A few years of higher interest rates is getting baked into the India story. Macro tailwinds we enjoyed these past years (like oil, inflation, CAD etc) are turning negative at the margin, but not alarmingly so. Meanwhile, micro-underpinnings have solidified, for e.g. spinoffs from unorganized to organized, rationalization of logistics following GST, resolution and repair for Banks following new bankruptcy code, grassroot level demand strengthening on policies like housing for all, electricity for all and MUDRA all point to higher economic growth.
However, over the last couple of years, we have seen stock prices rising ahead of earnings delivery. Going forward we expect earnings growth to come thru. However price performance will now lag or be relatively muted as PE multiples are expected to soften on the back of expected rise in interest rates. Companies where expectations are high (reflected in relatively rich multiples) would be vulnerable if earnings growth doesn’t stack up sufficiently.
Having said that, Q3 FY18 earnings result have not been too bad so far, although we do reiterate that they have to be read with caution due to the low base from last year caused by demonetization.
Q3 FY18 earnings season
Q3FY18 earnings growth of 22% YoY (ex OMCs and SBI - reported a loss of Rs 24.2 bn in Q3FY18 on sharp increase in provisions on investments/NPAs) has been the highest during FY18 and the second best since 2014. Aggregate earnings for the 150 companies under our coverage universe are in line with our expectations. Large sectors which positively surprised our estimates are (1) NBFC – Largely driven by HDFC on account of huge one-time gain from its stake sale in HDFC Life; (2) IT - Midcap space saw strong growth across verticals in a seasonally weak quarter. Margin performance was driven by utilization uptick and cost controls. and
(3) Resources – Better-than-expected steel realization. Cement as expected posted 10% decline in earnings. Earnings growth nearly doubled for Retail sectors, while it grew more than 20% YoY for Engineering, Infrastructure and Resources.

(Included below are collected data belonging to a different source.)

-- pv_equiv track=rewrite | github.com/anigmo97/Sentiment_Analysis | mongo_conector.py | get_user_who_liked_dict_merge
-- ===== SOURCE A (Python) =====
-- def get_user_who_liked_dict_merge(dict_1,dict_2):
--     merged_dict = dict_1.copy()
--     new_likes = 0
--     for k,v in dict_2.items():
--         if k not in dict_1:
--             merged_dict[k] =v
--             new_likes +=1
--     return merged_dict,new_likes
-- ===== SOURCE B (Python) =====
-- def get_user_who_liked_dict_merge(dict_1, dict_2):
--     merged_dict = {**dict_1, **dict_2, **dict_1}
--     return merged_dict, len(merged_dict) - len(dict_1)
-- ===== Notes on version B (the rewrite author's own statement) =====
-- stated objective: simpler
-- what changed: Replaces A's membership-test-and-counter loop by a triple dict unpacking {**dict_1, **dict_2, **dict_1} (overwrite-in-place restores dict_1's values while keeping A's insertion order) and derives the count as len(merged) - len(dict_1) from container sizes, with no per-key test or counter.
import Mathlib
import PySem

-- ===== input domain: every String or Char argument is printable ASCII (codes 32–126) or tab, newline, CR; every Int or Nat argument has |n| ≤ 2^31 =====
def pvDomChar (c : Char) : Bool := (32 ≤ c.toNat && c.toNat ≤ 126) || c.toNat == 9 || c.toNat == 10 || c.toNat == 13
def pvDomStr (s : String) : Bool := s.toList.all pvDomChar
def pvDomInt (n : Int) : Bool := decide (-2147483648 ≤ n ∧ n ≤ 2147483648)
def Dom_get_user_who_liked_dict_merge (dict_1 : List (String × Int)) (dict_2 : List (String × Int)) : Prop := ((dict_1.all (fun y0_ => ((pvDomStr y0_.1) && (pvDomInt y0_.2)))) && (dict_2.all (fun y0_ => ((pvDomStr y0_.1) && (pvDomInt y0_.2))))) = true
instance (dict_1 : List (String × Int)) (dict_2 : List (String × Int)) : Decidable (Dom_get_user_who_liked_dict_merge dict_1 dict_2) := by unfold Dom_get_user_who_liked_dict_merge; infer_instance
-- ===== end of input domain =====

-- B replaces A's membership-test-and-counter loop by a triple dict-unpacking merge ({**d1, **d2, **d1}) and a size subtraction for the count (simpler decomposition, same cost).


-- ===== PORT A =====
def get_user_who_liked_dict_merge (dict_1 : List (String × Int)) (dict_2 : List (String × Int)) : (List (String × Int)) × Int :=
  -- merged_dict = dict_1.copy(); new_likes = 0; for k,v in dict_2.items(): if k not in dict_1: merged_dict[k]=v; new_likes += 1
  let st := dict_2.foldl
    (fun (st : PySem.Dict String Int × Int) p =>
      if (PySem.Dict.mk dict_1).contains p.1 then st
      else (st.1.insert p.1 p.2, st.2 + 1))
    (PySem.Dict.mk dict_1, 0)
  (st.1.items, st.2)

-- ===== PORT B =====
def get_user_who_liked_dict_merge_alt (dict_1 : List (String × Int)) (dict_2 : List (String × Int)) : (List (String × Int)) × Int :=
  -- merged_dict = {**dict_1, **dict_2, **dict_1}  (build a fresh dict, inserting dict_1, then dict_2, then dict_1 again)
  let merged := dict_1.foldl (fun (d : PySem.Dict String Int) p => d.insert p.1 p.2)
    (dict_2.foldl (fun (d : PySem.Dict String Int) p => d.insert p.1 p.2)
      (dict_1.foldl (fun (d : PySem.Dict String Int) p => d.insert p.1 p.2) PySem.Dict.empty))
  -- return merged_dict, len(merged_dict) - len(dict_1)
  (merged.items, (merged.size : Int) - ((PySem.Dict.mk dict_1).size : Int))

-- ===== PRECONDITION & SPEC =====
-- Pre_ excludes association lists that repeat a key: both arguments are Python dicts, whose
-- items() never repeats a key, so no Python-reachable input is excluded.
def Pre_get_user_who_liked_dict_merge (dict_1 : List (String × Int)) (dict_2 : List (String × Int)) : Prop :=
  (dict_1.map Prod.fst).Nodup ∧ (dict_2.map Prod.fst).Nodup
instance (dict_1 : List (String × Int)) (dict_2 : List (String × Int)) : Decidable (Pre_get_user_who_liked_dict_merge dict_1 dict_2) := by unfold Pre_get_user_who_liked_dict_merge; infer_instance
def pvWitness_get_user_who_liked_dict_merge : (List (String × Int)) × (List (String × Int)) :=
  ([("a", 1)], [("a", 2), ("b", 3)])
def Spec_get_user_who_liked_dict_merge (dict_1 : List (String × Int)) (dict_2 : List (String × Int)) (out : (List (String × Int)) × Int) : Prop := out = get_user_who_liked_dict_merge_alt dict_1 dict_2
instance (dict_1 : List (String × Int)) (dict_2 : List (String × Int)) (out : (List (String × Int)) × Int) : Decidable (Spec_get_user_who_liked_dict_merge dict_1 dict_2 out) := by unfold Spec_get_user_who_liked_dict_merge; infer_instance

-- ===== CLAIM (what is proved, stated in full; the proofs are below) =====
def Claim_equal_get_user_who_liked_dict_merge : Prop := ∀ (dict_1 : List (String × Int)) (dict_2 : List (String × Int)), Dom_get_user_who_liked_dict_merge dict_1 dict_2 → Pre_get_user_who_liked_dict_merge dict_1 dict_2 → Spec_get_user_who_liked_dict_merge dict_1 dict_2 (get_user_who_liked_dict_merge dict_1 dict_2)

-- ===== LEMMAS AND PROOFS =====

-- first value bound to key k in an association list (what PySem.Dict.mk's lookup returns)
def pvLk (l : List (String × Int)) (k : String) : Option Int :=
  (l.find? (fun p => p.1 == k)).map Prod.snd

theorem pvLk_eq_none_of_not_mem (l : List (String × Int)) (k : String)
    (h : k ∉ l.map Prod.fst) : pvLk l k = none := by
  simp only [pvLk, Option.map_eq_none_iff, List.find?_eq_none]
  intro p hp
  simp only [beq_iff_eq]
  exact fun he => h (he ▸ List.mem_map_of_mem hp)

-- a fold of inserts over a list with distinct keys: lookup is the list's binding, else the base dict's
theorem get?_foldl_insert (l : List (String × Int)) (hnd : (l.map Prod.fst).Nodup)
    (d : PySem.Dict String Int) (k : String) :
    (l.foldl (fun (d : PySem.Dict String Int) p => d.insert p.1 p.2) d).get? k
      = (pvLk l k).or (d.get? k) := by
  induction l generalizing d with
  | nil => simp [pvLk]
  | cons p t ih =>
    simp only [List.map_cons, List.nodup_cons] at hnd
    rw [List.foldl_cons, ih hnd.2]
    by_cases h : p.1 = k
    · rw [pvLk_eq_none_of_not_mem t k (h ▸ hnd.1)]
      simp [pvLk, List.find?_cons, h, PySem.Dict.get?_insert_self]
    · rw [PySem.Dict.get?_insert_of_ne d p.2 (fun he => h he.symm)]
      simp [pvLk, List.find?_cons, h]

-- A's loop over dict_2 with paired state = a fold of the inserts of the filtered items, plus the filtered length as count.
theorem loopA (D1 : PySem.Dict String Int) (d2 : List (String × Int)) (d : PySem.Dict String Int) (c : Int) :
    d2.foldl (fun (st : PySem.Dict String Int × Int) p =>
        if D1.contains p.1 then st else (st.1.insert p.1 p.2, st.2 + 1)) (d, c)
      = ((d2.filter (fun p => !D1.contains p.1)).foldl
           (fun (d : PySem.Dict String Int) p => d.insert p.1 p.2) d,
         c + ((d2.filter (fun p => !D1.contains p.1)).length : Int)) := by
  induction d2 generalizing d c with
  | nil => simp
  | cons p t ih =>
    by_cases h : D1.contains p.1
    · simp [List.foldl_cons, h, ih]
    · simp only [List.foldl_cons, List.filter_cons, h, Bool.not_false, if_true]
      rw [ih]
      simp
      omega

-- first binding of key k in an association list with distinct keys
theorem pvLk_of_mem (l : List (String × Int)) (hnd : (l.map Prod.fst).Nodup)
    (p : String × Int) (hp : p ∈ l) : pvLk l p.1 = some p.2 := by
  induction l with
  | nil => cases hp
  | cons q t ih =>
    simp only [List.map_cons, List.nodup_cons] at hnd
    rcases List.mem_cons.1 hp with rfl | hpt
    · simp [pvLk]
    · have hne : (q.1 == p.1) = false := by
        simp only [beq_eq_false_iff_ne]
        intro he
        exact hnd.1 (he ▸ List.mem_map_of_mem hpt)
      simp only [pvLk, List.find?_cons, hne]
      exact ih hnd.2 hpt

theorem set_update_self (s : List String) (l : List String) (h : ∀ x ∈ l, x ∈ s) :
    PySem.Set.update s l = s := by
  rw [PySem.Set.update_eq_append_filter, List.filter_eq_nil_iff.2, List.append_nil]
  intro a ha
  simp [h a ((PySem.Set.mem_ofList l a).1 ha)]

-- ===== VERDICT (by name: the statement is the Claim_ definition above) =====
theorem get_user_who_liked_dict_merge_spec : Claim_equal_get_user_who_liked_dict_merge := by
  intro d1 d2 _ hpre
  obtain ⟨h1, h2⟩ := hpre
  simp only [Spec_get_user_who_liked_dict_merge, get_user_who_liked_dict_merge,
    get_user_who_liked_dict_merge_alt]
  rw [loopA]
  set F := d2.filter (fun p => !(PySem.Dict.mk d1).contains p.1) with hF
  set M := d1.foldl (fun (d : PySem.Dict String Int) p => d.insert p.1 p.2)
    (d2.foldl (fun (d : PySem.Dict String Int) p => d.insert p.1 p.2)
      (d1.foldl (fun (d : PySem.Dict String Int) p => d.insert p.1 p.2) PySem.Dict.empty)) with hM
  have hFsub : F.Sublist d2 := List.filter_sublist
  have hFnd : (F.map Prod.fst).Nodup := h2.sublist (hFsub.map _)
  have hFfresh : ∀ p ∈ F, (PySem.Dict.mk d1).contains p.1 = false := by
    intro p hp
    have := (List.mem_filter.1 hp).2
    simpa using this
  have hFnotd1 : ∀ k ∈ F.map Prod.fst, k ∉ d1.map Prod.fst := by
    intro k hk hmem
    obtain ⟨p, hp, rfl⟩ := List.mem_map.1 hk
    have hc := hFfresh p hp
    rw [PySem.Dict.contains_eq_decide_mem_keys] at hc
    exact absurd hc (by simpa using hmem)
  -- A's merged dict: dict_1's items with the fresh items of dict_2 appended
  have hAitems : (F.foldl (fun (d : PySem.Dict String Int) p => d.insert p.1 p.2)
      (PySem.Dict.mk d1)).items = d1 ++ F := by
    have := PySem.Dict.items_foldl_insert_fresh F Prod.fst Prod.snd (PySem.Dict.mk d1) hFfresh hFnd
    simpa using this
  -- B's merged dict: lookup is d1's binding, else d2's, else d1's again
  have hMget : ∀ k, M.get? k = (pvLk d1 k).or ((pvLk d2 k).or ((pvLk d1 k).or none)) := by
    intro k
    rw [hM, get?_foldl_insert d1 h1, get?_foldl_insert d2 h2, get?_foldl_insert d1 h1]
    rfl
  -- B's key list
  have hMkeys : M.keys = d1.map Prod.fst ++ F.map Prod.fst := by
    rw [hM, PySem.Dict.keys_foldl_insert_key, PySem.Dict.keys_foldl_insert_key,
      PySem.Dict.keys_foldl_insert_key]
    have e1 : PySem.Set.update (PySem.Dict.empty : PySem.Dict String Int).keys (d1.map Prod.fst)
        = d1.map Prod.fst := by
      rw [PySem.Dict.keys_empty, PySem.Set.update_nil_left, PySem.Set.ofList_eq_self_of_nodup _ h1]
    have e2 : PySem.Set.update (d1.map Prod.fst) (d2.map Prod.fst)
        = d1.map Prod.fst ++ F.map Prod.fst := by
      rw [PySem.Set.update_eq_append_filter, PySem.Set.ofList_eq_self_of_nodup _ h2]
      congr 1
      rw [hF, show (fun p : String × Int => !(PySem.Dict.mk d1).contains p.1)
        = ((fun k => !(PySem.Dict.mk d1).contains k) ∘ Prod.fst) from rfl, ← List.filter_map]
      apply List.filter_congr
      intro k _
      rw [PySem.Dict.contains_eq_decide_mem_keys]
      have hkeys : ({ items := d1 } : PySem.Dict String Int).keys = d1.map Prod.fst := rfl
      by_cases hk : k ∈ d1.map Prod.fst <;>
        simp [hkeys, hk]
    rw [e1, e2, set_update_self]
    intro x hx
    exact List.mem_append_left _ hx
  have hMnd : M.keys.Nodup := by
    rw [hMkeys]
    exact List.Nodup.append h1 hFnd (fun k hk1 hk2 => hFnotd1 k hk2 hk1)
  -- B's items coincide with A's
  have hMitems : M.items = d1 ++ F := by
    rw [PySem.Dict.items_eq_map_keys M hMnd 0, hMkeys, List.map_append]
    congr 1
    · rw [List.map_map]
      conv_rhs => rw [show d1 = d1.map id from (List.map_id d1).symm]
      apply List.map_congr_left
      intro p hp
      have : M.getD p.1 0 = p.2 := by
        rw [PySem.Dict.getD_eq_get?_getD, hMget, pvLk_of_mem d1 h1 p hp]
        rfl
      simp [Function.comp, this]
    · rw [List.map_map]
      conv_rhs => rw [show F = F.map id from (List.map_id F).symm]
      apply List.map_congr_left
      intro p hp
      have hnotin : p.1 ∉ d1.map Prod.fst := hFnotd1 p.1 (List.mem_map_of_mem hp)
      have : M.getD p.1 0 = p.2 := by
        rw [PySem.Dict.getD_eq_get?_getD, hMget, pvLk_eq_none_of_not_mem d1 p.1 hnotin,
          pvLk_of_mem d2 h2 p (hFsub.subset hp)]
        rfl
      simp [Function.comp, this]
  have hsize : (M.size : Int) = (d1.length : Int) + F.length := by
    show ((M.items.length : Nat) : Int) = _
    rw [hMitems]
    push_cast [List.length_append]
    ring
  refine Prod.ext ?_ ?_
  · simpa using (hAitems.trans hMitems.symm)
  · show (0 : Int) + F.length = (M.size : Int) - ((PySem.Dict.mk d1).size : Int)
    rw [hsize]
    show (0 : Int) + F.length = (d1.length : Int) + F.length - (d1.length : Int)
    ring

Sensex companies: The best earnings quarter since 2014. 28 companies posted earnings growth of 24% YoY, in keeping with our estimates. The key contributors to this superior growth are HDFC, Infosys, Tata Motors, Tata Steel, HDFC Bank and L&T. We marginally increase our Sensex EPS estimate for FY18 by ~1% and maintain FY19 estimate. EPS growth for FY18 stands at 12% (Rs 1,603) and rises to 20% (Rs 1,931) in FY19.